Of all the lines in the entries below, give again exactly those starting at the line containing "-- pv_equiv track=rewrite" and ending at the line containing "-- stated objective: simpler", both ends included, and no others.
(Data shown Opens)
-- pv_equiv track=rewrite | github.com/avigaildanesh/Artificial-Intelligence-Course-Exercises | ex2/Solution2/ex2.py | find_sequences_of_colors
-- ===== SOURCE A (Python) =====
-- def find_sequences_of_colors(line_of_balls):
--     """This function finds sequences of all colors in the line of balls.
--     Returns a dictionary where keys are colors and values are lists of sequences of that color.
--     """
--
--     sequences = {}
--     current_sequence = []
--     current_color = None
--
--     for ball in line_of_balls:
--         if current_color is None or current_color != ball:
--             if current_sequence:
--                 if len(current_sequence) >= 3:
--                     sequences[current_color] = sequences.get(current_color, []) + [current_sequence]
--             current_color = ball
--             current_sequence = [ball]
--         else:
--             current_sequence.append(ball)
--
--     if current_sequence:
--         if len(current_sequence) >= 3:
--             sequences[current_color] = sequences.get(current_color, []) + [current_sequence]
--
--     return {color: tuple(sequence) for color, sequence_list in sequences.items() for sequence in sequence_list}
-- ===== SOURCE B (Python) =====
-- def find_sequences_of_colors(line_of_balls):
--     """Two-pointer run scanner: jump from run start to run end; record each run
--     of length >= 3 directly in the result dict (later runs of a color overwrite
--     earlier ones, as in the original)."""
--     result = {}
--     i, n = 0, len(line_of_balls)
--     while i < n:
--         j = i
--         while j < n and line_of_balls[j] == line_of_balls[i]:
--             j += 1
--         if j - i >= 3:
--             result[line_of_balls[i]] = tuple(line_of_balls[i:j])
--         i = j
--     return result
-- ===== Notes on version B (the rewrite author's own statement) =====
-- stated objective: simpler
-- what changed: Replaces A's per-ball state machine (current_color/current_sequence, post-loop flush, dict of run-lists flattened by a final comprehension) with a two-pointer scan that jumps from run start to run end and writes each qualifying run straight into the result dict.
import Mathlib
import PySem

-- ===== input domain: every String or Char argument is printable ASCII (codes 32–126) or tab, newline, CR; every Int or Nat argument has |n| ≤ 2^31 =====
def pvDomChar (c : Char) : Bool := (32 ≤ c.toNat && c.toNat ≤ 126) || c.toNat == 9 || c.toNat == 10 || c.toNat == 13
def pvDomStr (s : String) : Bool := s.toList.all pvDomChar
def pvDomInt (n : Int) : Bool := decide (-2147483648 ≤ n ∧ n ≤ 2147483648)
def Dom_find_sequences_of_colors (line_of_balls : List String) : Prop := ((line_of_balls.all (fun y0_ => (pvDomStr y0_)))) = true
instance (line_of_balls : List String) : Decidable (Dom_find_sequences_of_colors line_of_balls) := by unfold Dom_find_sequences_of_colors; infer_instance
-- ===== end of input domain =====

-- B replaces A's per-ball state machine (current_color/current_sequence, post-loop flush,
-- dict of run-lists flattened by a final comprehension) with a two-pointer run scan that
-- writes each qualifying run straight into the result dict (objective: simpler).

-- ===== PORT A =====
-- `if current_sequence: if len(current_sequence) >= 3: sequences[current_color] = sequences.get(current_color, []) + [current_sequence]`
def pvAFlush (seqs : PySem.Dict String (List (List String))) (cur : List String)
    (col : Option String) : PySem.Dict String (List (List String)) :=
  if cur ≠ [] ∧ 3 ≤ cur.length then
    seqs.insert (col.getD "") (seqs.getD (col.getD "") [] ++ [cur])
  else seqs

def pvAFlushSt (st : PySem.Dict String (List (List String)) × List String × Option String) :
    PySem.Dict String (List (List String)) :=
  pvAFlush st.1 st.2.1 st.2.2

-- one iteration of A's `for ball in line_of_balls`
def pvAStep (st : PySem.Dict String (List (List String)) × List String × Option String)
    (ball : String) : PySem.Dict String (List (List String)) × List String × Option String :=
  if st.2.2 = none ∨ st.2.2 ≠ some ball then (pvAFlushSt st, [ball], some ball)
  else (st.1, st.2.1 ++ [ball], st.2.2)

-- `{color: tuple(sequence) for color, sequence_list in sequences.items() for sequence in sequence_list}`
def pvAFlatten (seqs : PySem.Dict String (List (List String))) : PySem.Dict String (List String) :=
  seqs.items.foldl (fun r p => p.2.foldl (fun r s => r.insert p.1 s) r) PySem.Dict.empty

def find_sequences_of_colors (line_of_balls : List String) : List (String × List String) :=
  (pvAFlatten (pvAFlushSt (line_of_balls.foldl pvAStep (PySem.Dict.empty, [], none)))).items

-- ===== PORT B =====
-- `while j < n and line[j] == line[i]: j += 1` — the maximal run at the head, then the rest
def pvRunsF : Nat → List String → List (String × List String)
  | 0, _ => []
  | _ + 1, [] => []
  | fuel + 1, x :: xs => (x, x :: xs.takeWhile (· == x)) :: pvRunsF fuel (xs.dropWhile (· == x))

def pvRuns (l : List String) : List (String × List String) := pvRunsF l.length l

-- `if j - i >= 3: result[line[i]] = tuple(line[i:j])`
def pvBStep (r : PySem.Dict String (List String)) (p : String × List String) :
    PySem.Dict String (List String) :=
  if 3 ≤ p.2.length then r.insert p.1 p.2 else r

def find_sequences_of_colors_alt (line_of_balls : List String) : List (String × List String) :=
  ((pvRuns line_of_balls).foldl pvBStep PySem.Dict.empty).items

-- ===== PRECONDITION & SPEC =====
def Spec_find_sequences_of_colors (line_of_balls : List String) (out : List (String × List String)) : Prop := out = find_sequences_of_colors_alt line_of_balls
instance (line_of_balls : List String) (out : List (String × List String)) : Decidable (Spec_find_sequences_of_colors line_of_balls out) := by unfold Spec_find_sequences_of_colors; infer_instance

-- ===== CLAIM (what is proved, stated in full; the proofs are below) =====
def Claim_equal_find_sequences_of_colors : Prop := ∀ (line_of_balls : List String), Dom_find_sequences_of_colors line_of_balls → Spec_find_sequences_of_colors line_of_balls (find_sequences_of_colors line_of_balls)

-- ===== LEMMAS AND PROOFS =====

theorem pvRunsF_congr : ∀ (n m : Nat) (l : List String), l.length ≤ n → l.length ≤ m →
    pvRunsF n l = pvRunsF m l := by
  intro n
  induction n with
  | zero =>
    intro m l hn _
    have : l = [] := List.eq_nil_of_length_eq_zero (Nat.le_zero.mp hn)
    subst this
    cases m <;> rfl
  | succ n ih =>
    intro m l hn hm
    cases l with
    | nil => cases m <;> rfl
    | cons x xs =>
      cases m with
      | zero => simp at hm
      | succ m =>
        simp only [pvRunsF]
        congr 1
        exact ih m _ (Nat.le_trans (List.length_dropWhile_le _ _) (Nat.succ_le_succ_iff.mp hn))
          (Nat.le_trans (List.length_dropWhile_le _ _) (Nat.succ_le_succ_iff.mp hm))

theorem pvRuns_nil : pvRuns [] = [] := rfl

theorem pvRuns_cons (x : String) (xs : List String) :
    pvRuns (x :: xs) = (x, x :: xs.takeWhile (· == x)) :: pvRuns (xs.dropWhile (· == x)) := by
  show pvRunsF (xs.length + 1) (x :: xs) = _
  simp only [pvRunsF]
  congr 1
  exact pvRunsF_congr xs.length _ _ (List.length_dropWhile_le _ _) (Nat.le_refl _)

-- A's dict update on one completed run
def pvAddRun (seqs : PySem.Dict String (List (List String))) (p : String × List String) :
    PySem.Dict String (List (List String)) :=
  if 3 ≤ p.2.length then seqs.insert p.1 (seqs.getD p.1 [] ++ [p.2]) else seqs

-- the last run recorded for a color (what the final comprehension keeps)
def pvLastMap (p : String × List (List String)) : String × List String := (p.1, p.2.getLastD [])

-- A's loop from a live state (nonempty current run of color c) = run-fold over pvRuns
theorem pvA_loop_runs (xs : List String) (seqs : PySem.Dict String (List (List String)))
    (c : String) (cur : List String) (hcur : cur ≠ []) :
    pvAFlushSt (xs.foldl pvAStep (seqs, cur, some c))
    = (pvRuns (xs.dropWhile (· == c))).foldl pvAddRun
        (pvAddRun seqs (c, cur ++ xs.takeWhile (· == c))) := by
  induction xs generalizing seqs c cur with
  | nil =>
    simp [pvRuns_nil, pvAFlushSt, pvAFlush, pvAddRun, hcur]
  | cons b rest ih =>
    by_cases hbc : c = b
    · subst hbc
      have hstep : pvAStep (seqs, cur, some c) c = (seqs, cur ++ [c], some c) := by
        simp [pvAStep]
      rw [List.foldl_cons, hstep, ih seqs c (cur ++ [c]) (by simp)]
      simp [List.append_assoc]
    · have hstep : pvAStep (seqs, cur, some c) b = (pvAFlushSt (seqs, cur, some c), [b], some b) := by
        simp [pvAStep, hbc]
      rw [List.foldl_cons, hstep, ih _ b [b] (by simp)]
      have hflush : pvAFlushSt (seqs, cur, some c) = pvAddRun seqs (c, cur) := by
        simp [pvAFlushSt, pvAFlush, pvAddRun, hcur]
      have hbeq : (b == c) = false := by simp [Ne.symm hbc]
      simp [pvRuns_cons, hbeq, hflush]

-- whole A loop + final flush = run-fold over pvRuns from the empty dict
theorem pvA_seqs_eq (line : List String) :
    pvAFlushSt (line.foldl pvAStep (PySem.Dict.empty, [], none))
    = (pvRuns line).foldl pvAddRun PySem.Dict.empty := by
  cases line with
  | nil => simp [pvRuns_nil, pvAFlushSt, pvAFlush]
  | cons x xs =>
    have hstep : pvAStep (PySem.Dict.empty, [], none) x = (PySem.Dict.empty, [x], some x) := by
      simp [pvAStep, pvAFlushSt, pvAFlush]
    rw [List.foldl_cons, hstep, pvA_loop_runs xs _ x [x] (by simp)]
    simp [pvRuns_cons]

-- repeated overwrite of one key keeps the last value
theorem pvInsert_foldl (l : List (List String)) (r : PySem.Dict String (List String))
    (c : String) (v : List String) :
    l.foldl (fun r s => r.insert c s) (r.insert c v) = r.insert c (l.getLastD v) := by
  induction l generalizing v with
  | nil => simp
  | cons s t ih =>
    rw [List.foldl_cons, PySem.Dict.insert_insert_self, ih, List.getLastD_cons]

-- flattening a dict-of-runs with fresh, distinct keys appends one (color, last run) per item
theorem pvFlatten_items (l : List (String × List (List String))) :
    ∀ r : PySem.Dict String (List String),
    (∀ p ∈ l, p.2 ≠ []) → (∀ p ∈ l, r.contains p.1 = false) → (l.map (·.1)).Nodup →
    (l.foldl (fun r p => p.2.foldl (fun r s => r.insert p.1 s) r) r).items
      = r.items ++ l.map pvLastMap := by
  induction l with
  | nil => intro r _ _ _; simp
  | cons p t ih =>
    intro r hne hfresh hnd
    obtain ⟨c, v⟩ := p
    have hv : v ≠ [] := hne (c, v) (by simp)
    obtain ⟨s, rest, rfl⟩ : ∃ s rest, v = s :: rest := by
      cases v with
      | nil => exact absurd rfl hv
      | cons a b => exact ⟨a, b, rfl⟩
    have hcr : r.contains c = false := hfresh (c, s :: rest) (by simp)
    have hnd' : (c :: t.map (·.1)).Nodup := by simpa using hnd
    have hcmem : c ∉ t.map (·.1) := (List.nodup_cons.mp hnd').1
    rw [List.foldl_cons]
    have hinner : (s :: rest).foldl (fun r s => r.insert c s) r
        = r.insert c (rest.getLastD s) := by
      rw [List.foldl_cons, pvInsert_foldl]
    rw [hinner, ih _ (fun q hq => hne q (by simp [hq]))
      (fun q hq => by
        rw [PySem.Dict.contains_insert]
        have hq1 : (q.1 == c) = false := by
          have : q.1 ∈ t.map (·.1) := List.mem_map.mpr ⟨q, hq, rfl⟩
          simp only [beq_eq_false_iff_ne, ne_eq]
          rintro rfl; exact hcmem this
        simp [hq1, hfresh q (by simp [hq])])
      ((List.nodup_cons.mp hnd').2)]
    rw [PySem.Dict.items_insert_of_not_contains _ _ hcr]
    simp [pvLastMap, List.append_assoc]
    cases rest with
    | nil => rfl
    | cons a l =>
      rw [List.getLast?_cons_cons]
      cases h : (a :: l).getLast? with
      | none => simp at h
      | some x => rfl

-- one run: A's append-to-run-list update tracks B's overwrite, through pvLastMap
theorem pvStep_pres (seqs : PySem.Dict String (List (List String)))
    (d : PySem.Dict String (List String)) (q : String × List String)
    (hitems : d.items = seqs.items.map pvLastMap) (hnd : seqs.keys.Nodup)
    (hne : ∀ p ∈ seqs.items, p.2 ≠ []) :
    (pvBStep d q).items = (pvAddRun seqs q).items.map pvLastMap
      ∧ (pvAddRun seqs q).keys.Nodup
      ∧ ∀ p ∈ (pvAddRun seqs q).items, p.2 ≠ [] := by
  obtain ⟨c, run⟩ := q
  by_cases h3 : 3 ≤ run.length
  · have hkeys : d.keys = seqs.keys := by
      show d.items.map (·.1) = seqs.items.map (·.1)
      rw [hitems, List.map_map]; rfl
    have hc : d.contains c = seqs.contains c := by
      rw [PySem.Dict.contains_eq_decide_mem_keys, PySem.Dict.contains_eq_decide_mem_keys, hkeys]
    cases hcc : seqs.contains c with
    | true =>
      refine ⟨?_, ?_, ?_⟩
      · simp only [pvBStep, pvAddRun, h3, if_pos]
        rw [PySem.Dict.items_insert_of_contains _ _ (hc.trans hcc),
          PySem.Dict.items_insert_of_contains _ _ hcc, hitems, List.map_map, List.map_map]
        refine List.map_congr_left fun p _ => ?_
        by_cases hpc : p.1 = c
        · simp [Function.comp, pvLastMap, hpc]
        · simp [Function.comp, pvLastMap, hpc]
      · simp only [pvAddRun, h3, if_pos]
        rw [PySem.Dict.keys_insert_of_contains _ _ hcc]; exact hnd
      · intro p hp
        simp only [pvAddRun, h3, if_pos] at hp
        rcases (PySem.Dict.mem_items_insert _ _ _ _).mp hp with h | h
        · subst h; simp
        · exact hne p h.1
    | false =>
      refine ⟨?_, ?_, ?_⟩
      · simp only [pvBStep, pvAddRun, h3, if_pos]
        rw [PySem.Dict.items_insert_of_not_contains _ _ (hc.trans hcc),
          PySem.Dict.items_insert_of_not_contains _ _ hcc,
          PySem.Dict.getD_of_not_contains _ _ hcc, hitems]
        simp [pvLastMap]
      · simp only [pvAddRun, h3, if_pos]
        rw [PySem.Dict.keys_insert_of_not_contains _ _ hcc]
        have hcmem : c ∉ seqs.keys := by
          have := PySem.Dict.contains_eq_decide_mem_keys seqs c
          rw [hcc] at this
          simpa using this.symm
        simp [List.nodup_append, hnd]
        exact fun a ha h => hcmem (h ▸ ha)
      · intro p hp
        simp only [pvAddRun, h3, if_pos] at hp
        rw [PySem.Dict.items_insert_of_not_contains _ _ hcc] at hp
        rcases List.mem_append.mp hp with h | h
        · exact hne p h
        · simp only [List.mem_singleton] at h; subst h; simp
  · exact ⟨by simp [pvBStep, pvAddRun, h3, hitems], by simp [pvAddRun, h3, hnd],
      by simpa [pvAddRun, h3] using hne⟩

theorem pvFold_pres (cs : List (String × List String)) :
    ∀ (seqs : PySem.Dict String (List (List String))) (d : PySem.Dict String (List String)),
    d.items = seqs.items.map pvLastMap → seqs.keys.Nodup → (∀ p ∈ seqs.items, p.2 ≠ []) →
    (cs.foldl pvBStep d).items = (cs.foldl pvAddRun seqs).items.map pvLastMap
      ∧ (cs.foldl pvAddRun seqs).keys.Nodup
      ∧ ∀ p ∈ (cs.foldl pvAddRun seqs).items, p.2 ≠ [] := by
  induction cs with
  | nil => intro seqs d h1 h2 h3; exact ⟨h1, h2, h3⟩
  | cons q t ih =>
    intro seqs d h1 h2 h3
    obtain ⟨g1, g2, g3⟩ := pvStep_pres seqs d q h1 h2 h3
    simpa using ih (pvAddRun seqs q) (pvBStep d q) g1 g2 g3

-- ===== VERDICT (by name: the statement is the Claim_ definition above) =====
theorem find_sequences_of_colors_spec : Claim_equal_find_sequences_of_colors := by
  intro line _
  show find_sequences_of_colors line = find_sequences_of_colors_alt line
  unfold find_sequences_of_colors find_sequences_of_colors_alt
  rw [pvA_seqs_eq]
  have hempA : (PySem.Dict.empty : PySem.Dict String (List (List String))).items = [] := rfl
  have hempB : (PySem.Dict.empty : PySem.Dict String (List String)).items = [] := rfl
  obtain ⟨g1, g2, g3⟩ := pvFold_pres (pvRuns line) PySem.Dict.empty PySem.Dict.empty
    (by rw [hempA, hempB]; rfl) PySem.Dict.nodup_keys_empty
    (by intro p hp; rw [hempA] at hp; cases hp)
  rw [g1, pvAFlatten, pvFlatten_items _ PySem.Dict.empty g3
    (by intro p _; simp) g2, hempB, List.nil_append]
(Data shown Closes)
(Data shown Opens)
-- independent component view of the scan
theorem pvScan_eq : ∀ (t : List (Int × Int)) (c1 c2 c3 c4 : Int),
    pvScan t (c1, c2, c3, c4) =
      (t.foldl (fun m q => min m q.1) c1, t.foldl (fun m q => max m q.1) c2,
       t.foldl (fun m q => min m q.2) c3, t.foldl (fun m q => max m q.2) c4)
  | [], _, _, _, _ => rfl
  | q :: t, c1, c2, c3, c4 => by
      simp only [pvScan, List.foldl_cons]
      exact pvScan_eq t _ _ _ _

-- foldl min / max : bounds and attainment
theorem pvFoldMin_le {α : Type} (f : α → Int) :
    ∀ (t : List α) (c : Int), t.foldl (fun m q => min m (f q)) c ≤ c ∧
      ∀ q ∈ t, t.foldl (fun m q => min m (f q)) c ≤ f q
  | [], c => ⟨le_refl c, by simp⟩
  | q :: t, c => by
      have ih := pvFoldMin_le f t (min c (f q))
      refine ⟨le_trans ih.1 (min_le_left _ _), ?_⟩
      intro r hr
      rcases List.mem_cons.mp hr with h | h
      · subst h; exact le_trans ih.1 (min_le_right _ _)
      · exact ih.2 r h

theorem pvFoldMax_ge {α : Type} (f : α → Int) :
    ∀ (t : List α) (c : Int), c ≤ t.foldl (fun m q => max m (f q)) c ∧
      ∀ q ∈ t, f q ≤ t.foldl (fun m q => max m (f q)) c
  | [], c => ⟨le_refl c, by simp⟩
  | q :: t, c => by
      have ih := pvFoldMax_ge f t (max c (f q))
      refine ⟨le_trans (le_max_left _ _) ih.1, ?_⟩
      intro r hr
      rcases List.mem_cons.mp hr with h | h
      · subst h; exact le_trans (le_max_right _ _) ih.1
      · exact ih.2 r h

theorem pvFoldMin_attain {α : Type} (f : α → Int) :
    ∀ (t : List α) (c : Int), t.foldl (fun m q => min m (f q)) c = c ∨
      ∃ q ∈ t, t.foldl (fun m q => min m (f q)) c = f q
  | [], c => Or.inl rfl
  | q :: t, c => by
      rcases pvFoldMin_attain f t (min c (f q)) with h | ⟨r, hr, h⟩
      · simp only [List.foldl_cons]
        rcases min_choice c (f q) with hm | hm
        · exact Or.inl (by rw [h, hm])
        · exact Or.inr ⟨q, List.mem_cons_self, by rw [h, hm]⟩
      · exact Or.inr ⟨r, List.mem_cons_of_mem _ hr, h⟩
(Data shown Closes)
→ Reply to the task:
-- pv_equiv track=rewrite | github.com/avigaildanesh/Artificial-Intelligence-Course-Exercises | ex2/Solution2/ex2.py | find_sequences_of_colors
-- ===== SOURCE A (Python) =====
-- def find_sequences_of_colors(line_of_balls):
--     """This function finds sequences of all colors in the line of balls.
--     Returns a dictionary where keys are colors and values are lists of sequences of that color.
--     """
--
--     sequences = {}
--     current_sequence = []
--     current_color = None
--
--     for ball in line_of_balls:
--         if current_color is None or current_color != ball:
--             if current_sequence:
--                 if len(current_sequence) >= 3:
--                     sequences[current_color] = sequences.get(current_color, []) + [current_sequence]
--             current_color = ball
--             current_sequence = [ball]
--         else:
--             current_sequence.append(ball)
--
--     if current_sequence:
--         if len(current_sequence) >= 3:
--             sequences[current_color] = sequences.get(current_color, []) + [current_sequence]
--
--     return {color: tuple(sequence) for color, sequence_list in sequences.items() for sequence in sequence_list}
-- ===== SOURCE B (Python) =====
-- def find_sequences_of_colors(line_of_balls):
--     """Two-pointer run scanner: jump from run start to run end; record each run
--     of length >= 3 directly in the result dict (later runs of a color overwrite
--     earlier ones, as in the original)."""
--     result = {}
--     i, n = 0, len(line_of_balls)
--     while i < n:
--         j = i
--         while j < n and line_of_balls[j] == line_of_balls[i]:
--             j += 1
--         if j - i >= 3:
--             result[line_of_balls[i]] = tuple(line_of_balls[i:j])
--         i = j
--     return result
-- ===== Notes on version B (the rewrite author's own statement) =====
-- stated objective: simpler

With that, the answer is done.